# alcoholism a reason to disfellowship?



## Eoghan (Nov 14, 2013)

I Corinthians 5 deals with a specific case of immorality but Paul widens it out. In doing so he would have us dis-fellowship drunkards. Now this does not short circuit normal attempts to bring the individual back but at the end it is disfellowshiping. Would that prevent them attending church?
[BIBLE]1 Corinthians 5:11[/BIBLE]

I see problems with implementing this but nothing insurmountable. It does give a very different view however from the view that alcoholism is a disease. Here in the UK alcoholics get an extra £20 a week because of their "disability"(?).


----------



## Hemustincrease (Nov 14, 2013)




----------



## KMK (Nov 14, 2013)

According to 1 Cor 5, we are to disassociate ourselves from someone who claims to be a Christian, but refuses to repent from drunkenness. It has nothing to do with 'alcoholism'.


----------



## Tirian (Nov 15, 2013)

Folks don't ever give up on someone with an alcohol problem. Tough love may be required but it should be administered face to face in the "trench" with them with tears - not piously from the side.


----------



## Scott1 (Nov 15, 2013)

Drinking alcohol to excess is a sin. Giving oneself over to a pattern of it amounts to walking a disorderly life pattern.

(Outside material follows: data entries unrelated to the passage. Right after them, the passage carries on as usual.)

-- pv_equiv track=rewrite | github.com/adam444555/kindly-web-search-mcp-server | src/mcp_server_web_search_advanced_scraping/scrape/universal_loader.py | _biorxiv_pick_pdf_key
-- ===== SOURCE A (Python) =====
-- def _biorxiv_pick_pdf_key(keys: list[str], doi: str | None) -> str | None:
--     pdfs = [k for k in keys if k.lower().endswith(".pdf")]
--     if not pdfs:
--         return None
--
--     doi_suffix = doi.split("/")[-1] if doi else ""
--
--     def score(k: str) -> tuple[int, int]:
--         s = 0
--         if "/content/" in k:
--             s += 2
--         if doi_suffix and doi_suffix in k:
--             s += 1
--         if "supp" in k.lower():
--             s -= 1
--         return (-s, len(k))
--
--     return sorted(pdfs, key=score)[0]
-- ===== SOURCE B (Python) =====
-- def _biorxiv_pick_pdf_key(keys: list[str], doi: str | None) -> str | None:
--     doi_suffix = doi.split("/")[-1] if doi else ""
--
--     def score(k: str) -> tuple[int, int]:
--         s = 0
--         if "/content/" in k:
--             s += 2
--         if doi_suffix and doi_suffix in k:
--             s += 1
--         if "supp" in k.lower():
--             s -= 1
--         return (-s, len(k))
--
--     best_key = None
--     best_score = None
--     for k in keys:
--         if not k.lower().endswith(".pdf"):
--             continue
--         sc = score(k)
--         if best_score is None or sc < best_score:
--             best_key, best_score = k, sc
--     return best_key
-- ===== Notes on version B (the rewrite author's own statement) =====
-- stated objective: alternative
-- what changed: Replaces the filter-then-sort-and-take-head pipeline with a single pass over keys that tracks the best PDF key and its score tuple, updating only on strictly smaller scores so ties keep the earliest key.
import Mathlib
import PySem

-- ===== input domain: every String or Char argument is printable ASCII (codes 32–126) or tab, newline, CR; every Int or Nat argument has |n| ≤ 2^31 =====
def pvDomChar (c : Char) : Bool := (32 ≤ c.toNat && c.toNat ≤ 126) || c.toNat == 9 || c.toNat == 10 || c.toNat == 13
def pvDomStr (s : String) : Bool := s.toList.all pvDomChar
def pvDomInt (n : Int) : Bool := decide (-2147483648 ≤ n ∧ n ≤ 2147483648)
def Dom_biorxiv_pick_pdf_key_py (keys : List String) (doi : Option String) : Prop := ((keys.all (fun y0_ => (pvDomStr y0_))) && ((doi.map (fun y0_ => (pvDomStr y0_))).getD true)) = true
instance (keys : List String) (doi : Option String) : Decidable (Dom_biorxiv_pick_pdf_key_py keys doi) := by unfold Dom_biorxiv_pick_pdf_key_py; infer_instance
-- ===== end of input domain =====

-- B replaces A's filter-then-stable-sort-and-take-head with a single pass over `keys`
-- tracking the best-scored PDF key (strict-< update keeps the earliest key on ties);
-- same scoring, same result, no intermediate list (objective: alternative).


-- shared helpers (both Pythons contain this identical doi_suffix / score code)
-- doi.split("/")[-1] if doi else ""  — split on "/" is always some and nonempty, so the getD defaults never fire
def pvDoiSuffix (doi : Option String) : String :=
  match doi with
  | none => ""
  | some d =>
    if d = "" then ""
    else (PySem.List.pyGet? ((PySem.Str.split? d "/").getD []) (-1)).getD ""

-- the integer s built by the score() helper
def pvScoreS (doi_suffix k : String) : Int :=
  let s : Int := 0
  let s := if PySem.Str.isIn "/content/" k then s + 2 else s
  let s := if doi_suffix ≠ "" ∧ PySem.Str.isIn doi_suffix k then s + 1 else s
  let s := if PySem.Str.isIn "supp" (PySem.Str.lower k) then s - 1 else s
  s

-- ===== PORT A =====
def biorxiv_pick_pdf_key_py (keys : List String) (doi : Option String) : Option String :=
  let pdfs := keys.filter (fun k => PySem.Str.endswith (PySem.Str.lower k) ".pdf")
  if pdfs = [] then none
  else
    let ds := pvDoiSuffix doi
    -- sorted(pdfs, key=score)[0]; score k = (-s, len k); [0] on the nonempty sort result
    (PySem.List.sorted2 pdfs (fun k => -(pvScoreS ds k)) (fun k => PySem.Str.len k)).head?

-- ===== PORT B =====
def biorxiv_pick_pdf_key_py_alt (keys : List String) (doi : Option String) : Option String :=
  let ds := pvDoiSuffix doi
  (keys.foldl
    (fun (best : Option (String × Int × Int)) k =>
      if ¬ PySem.Str.endswith (PySem.Str.lower k) ".pdf" then best
      else
        let sc : Int × Int := (-(pvScoreS ds k), PySem.Str.len k)
        match best with
        | none => some (k, sc)
        | some (bk, bsc) =>
          if sc.1 < bsc.1 ∨ (sc.1 = bsc.1 ∧ sc.2 < bsc.2) then some (k, sc)
          else some (bk, bsc))
    none).map (fun p => p.1)

-- ===== PRECONDITION & SPEC =====
def Spec_biorxiv_pick_pdf_key_py (keys : List String) (doi : Option String) (out : Option String) : Prop := out = biorxiv_pick_pdf_key_py_alt keys doi
instance (keys : List String) (doi : Option String) (out : Option String) : Decidable (Spec_biorxiv_pick_pdf_key_py keys doi out) := by unfold Spec_biorxiv_pick_pdf_key_py; infer_instance

-- ===== CLAIM (what is proved, stated in full; the proofs are below) =====
def Claim_equal_biorxiv_pick_pdf_key_py : Prop := ∀ (keys : List String) (doi : Option String), Dom_biorxiv_pick_pdf_key_py keys doi → Spec_biorxiv_pick_pdf_key_py keys doi (biorxiv_pick_pdf_key_py keys doi)

-- ===== LEMMAS AND PROOFS =====

-- B's loop body once the pdf test has passed
def pvStep (ds : String) (best : Option (String × Int × Int)) (k : String) : Option (String × Int × Int) :=
  let sc : Int × Int := (-(pvScoreS ds k), PySem.Str.len k)
  match best with
  | none => some (k, sc)
  | some (bk, bsc) =>
    if sc.1 < bsc.1 ∨ (sc.1 = bsc.1 ∧ sc.2 < bsc.2) then some (k, sc)
    else some (bk, bsc)

-- the comparison sorted2 inserts with
def pvBefore (ds : String) (a b : String) : Bool :=
  decide (-(pvScoreS ds a) < -(pvScoreS ds b)) ||
    (!decide (-(pvScoreS ds b) < -(pvScoreS ds a)) && decide (PySem.Str.len a < PySem.Str.len b))

theorem head_insertBy_nil (ds : String) (x : String) :
    (PySem.List.insertBy (pvBefore ds) x []).head? = some x := rfl

theorem head_insertBy_cons (ds : String) (x h : String) (t : List String) :
    (PySem.List.insertBy (pvBefore ds) x (h :: t)).head? =
      if pvBefore ds x h then some x else some h := by
  simp only [PySem.List.insertBy]
  split <;> simp_all

theorem pvBefore_iff (ds x h : String) :
    pvBefore ds x h = true ↔
      (-(pvScoreS ds x) < -(pvScoreS ds h) ∨
        (-(pvScoreS ds x) = -(pvScoreS ds h) ∧ PySem.Str.len x < PySem.Str.len h)) := by
  simp only [pvBefore, Bool.or_eq_true, Bool.and_eq_true, Bool.not_eq_true',
    decide_eq_true_iff, decide_eq_false_iff_not]
  omega

-- the invariant: B's fold state is the head of the sorted2 accumulation, paired with its score
theorem fold_eq_head (ds : String) (l : List String) :
    l.foldl (pvStep ds) none =
      (l.foldl (fun acc x => PySem.List.insertBy (pvBefore ds) x acc) []).head?.map
        (fun h => (h, -(pvScoreS ds h), PySem.Str.len h)) := by
  induction l using List.reverseRecOn with
  | nil => rfl
  | append_singleton l x ih =>
    rw [List.foldl_append, List.foldl_append]
    simp only [List.foldl_cons, List.foldl_nil, ih]
    cases hl : l.foldl (fun acc x => PySem.List.insertBy (pvBefore ds) x acc) [] with
    | nil => rw [head_insertBy_nil]; rfl
    | cons h t =>
      rw [head_insertBy_cons, List.head?_cons, Option.map_some]
      by_cases hb : pvBefore ds x h = true
      · have hc := (pvBefore_iff ds x h).mp hb
        rw [if_pos hb, Option.map_some]
        simp only [pvStep]
        rw [if_pos hc]
      · have hc : ¬ (-(pvScoreS ds x) < -(pvScoreS ds h) ∨
            (-(pvScoreS ds x) = -(pvScoreS ds h) ∧ PySem.Str.len x < PySem.Str.len h)) :=
          fun hc => hb ((pvBefore_iff ds x h).mpr hc)
        rw [if_neg hb, Option.map_some]
        simp only [pvStep]
        rw [if_neg hc]

theorem foldl_skip {α β : Type} (p : α → Bool) (f : β → α → β) (l : List α) :
    ∀ init, l.foldl (fun b k => if ¬ p k = true then b else f b k) init
      = (l.filter p).foldl f init := by
  induction l with
  | nil => intro init; rfl
  | cons h t ih =>
    intro init
    by_cases hp : p h = true
    · rw [List.foldl_cons, List.filter_cons_of_pos hp, List.foldl_cons, if_neg (by simp [hp]), ih]
    · rw [List.foldl_cons, List.filter_cons_of_neg (by simp_all), if_pos (by simp_all), ih]

theorem sorted2_eq_foldl (ds : String) (l : List String) :
    PySem.List.sorted2 l (fun k => -(pvScoreS ds k)) (fun k => PySem.Str.len k) =
      l.foldl (fun acc x => PySem.List.insertBy (pvBefore ds) x acc) [] := rfl

theorem pv_main (keys : List String) (doi : Option String) :
    biorxiv_pick_pdf_key_py keys doi =
      (keys.foldl (fun b k => if ¬ PySem.Str.endswith (PySem.Str.lower k) ".pdf" = true then b
          else pvStep (pvDoiSuffix doi) b k) none).map (fun p => p.1) := by
  rw [foldl_skip, fold_eq_head, Option.map_map]
  simp only [biorxiv_pick_pdf_key_py, sorted2_eq_foldl]
  by_cases hp : keys.filter (fun k => PySem.Str.endswith (PySem.Str.lower k) ".pdf") = []
  · rw [if_pos hp, hp]; rfl
  · rw [if_neg hp]
    cases (keys.filter (fun k => PySem.Str.endswith (PySem.Str.lower k) ".pdf")).foldl
        (fun acc x => PySem.List.insertBy (pvBefore (pvDoiSuffix doi)) x acc) [] |>.head? <;> rfl

theorem biorxiv_pick_pdf_key_py_spec : Claim_equal_biorxiv_pick_pdf_key_py := by
  intro keys doi _
  exact pv_main keys doi
-- rotation invariance by a divisor of the length gives an exact tiling
theorem tiling_of_rotate (l : List Char) (d : Nat) (hd : 1 ≤ d) (hdn : d ≤ l.length)
    (hdvd : d ∣ l.length) (h : l.rotate d = l) :
    l = rep (l.length / d) (l.take d) := by
  have htl : (l.take d).length = d := by simp [List.length_take]; omega
  apply List.ext_getElem
  · rw [length_rep, htl]
    exact (Nat.div_mul_cancel hdvd).symm
  · intro i h1 h2
    have hrep := getElem_rep (l.take d) (by omega) (l.length / d) i h2
    have hper := getElem_period l d hd h i h1 (lt_of_le_of_lt (Nat.mod_le i d) h1)
    rw [hrep]
    have hmodlt : i % d < d := Nat.mod_lt i (by omega)
    have htake : (l.take d)[i % (l.take d).length]'(Nat.mod_lt i (by omega))
        = l[i % d]'(by omega) := by
      simp only [htl]
      rw [List.getElem_take]
    rw [htake]
    exact hper

-- "cs occurs in cs++cs at offset i (1 ≤ i ≤ n)" ↔ "rotating cs by i fixes it"
theorem prefix_drop_iff_rotate (cs : List Char) (i : Nat) (hi1 : 1 ≤ i) (hin : i ≤ cs.length) :
    (cs <+: (cs ++ cs).drop i) ↔ cs.rotate i = cs := by
  rw [List.drop_append_of_le_length hin]
  rw [List.prefix_iff_eq_take]
  rw [List.take_append]
  have h1 : cs.take (cs.length - (cs.drop i).length) = cs.take i := by
    congr 1
    simp [List.length_drop]
    omega
  rw [h1]
  have h2 : (cs.drop i).take cs.length = cs.drop i := by
    apply List.take_of_length_le
    simp [List.length_drop]
  rw [h2]
  rw [List.rotate_eq_drop_append_take hin]
  exact ⟨fun h => h.symm, fun h => h.symm⟩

Both are subject to church discipline, albeit more or less mild forms of it.

Sitting under the authoritative teaching of the Word (such as I Cor. 5:11) is part of "discipline." But when God causes the lifestyle pattern to become known, then forms of discipline such as suspension from the Lord's Supper may apply.

Disfellowshipping? If that means excommunication, there would have to be a lot of process before that happens. Anyone who seems to be trying to overcome the sin is in fellowship, and ought be.

It's only impenitence, hardening over time that can result in a declaration to treat the person "as if" a nonbeliever. And then excommunicate (disfellowship) them. It's not a unilateral decision.


----------



## Miss Marple (Nov 15, 2013)

I reject the disease model of alcoholism because God does not characterize having a disease as a sin.

If being drunk continually is a sin, then it's not a disease.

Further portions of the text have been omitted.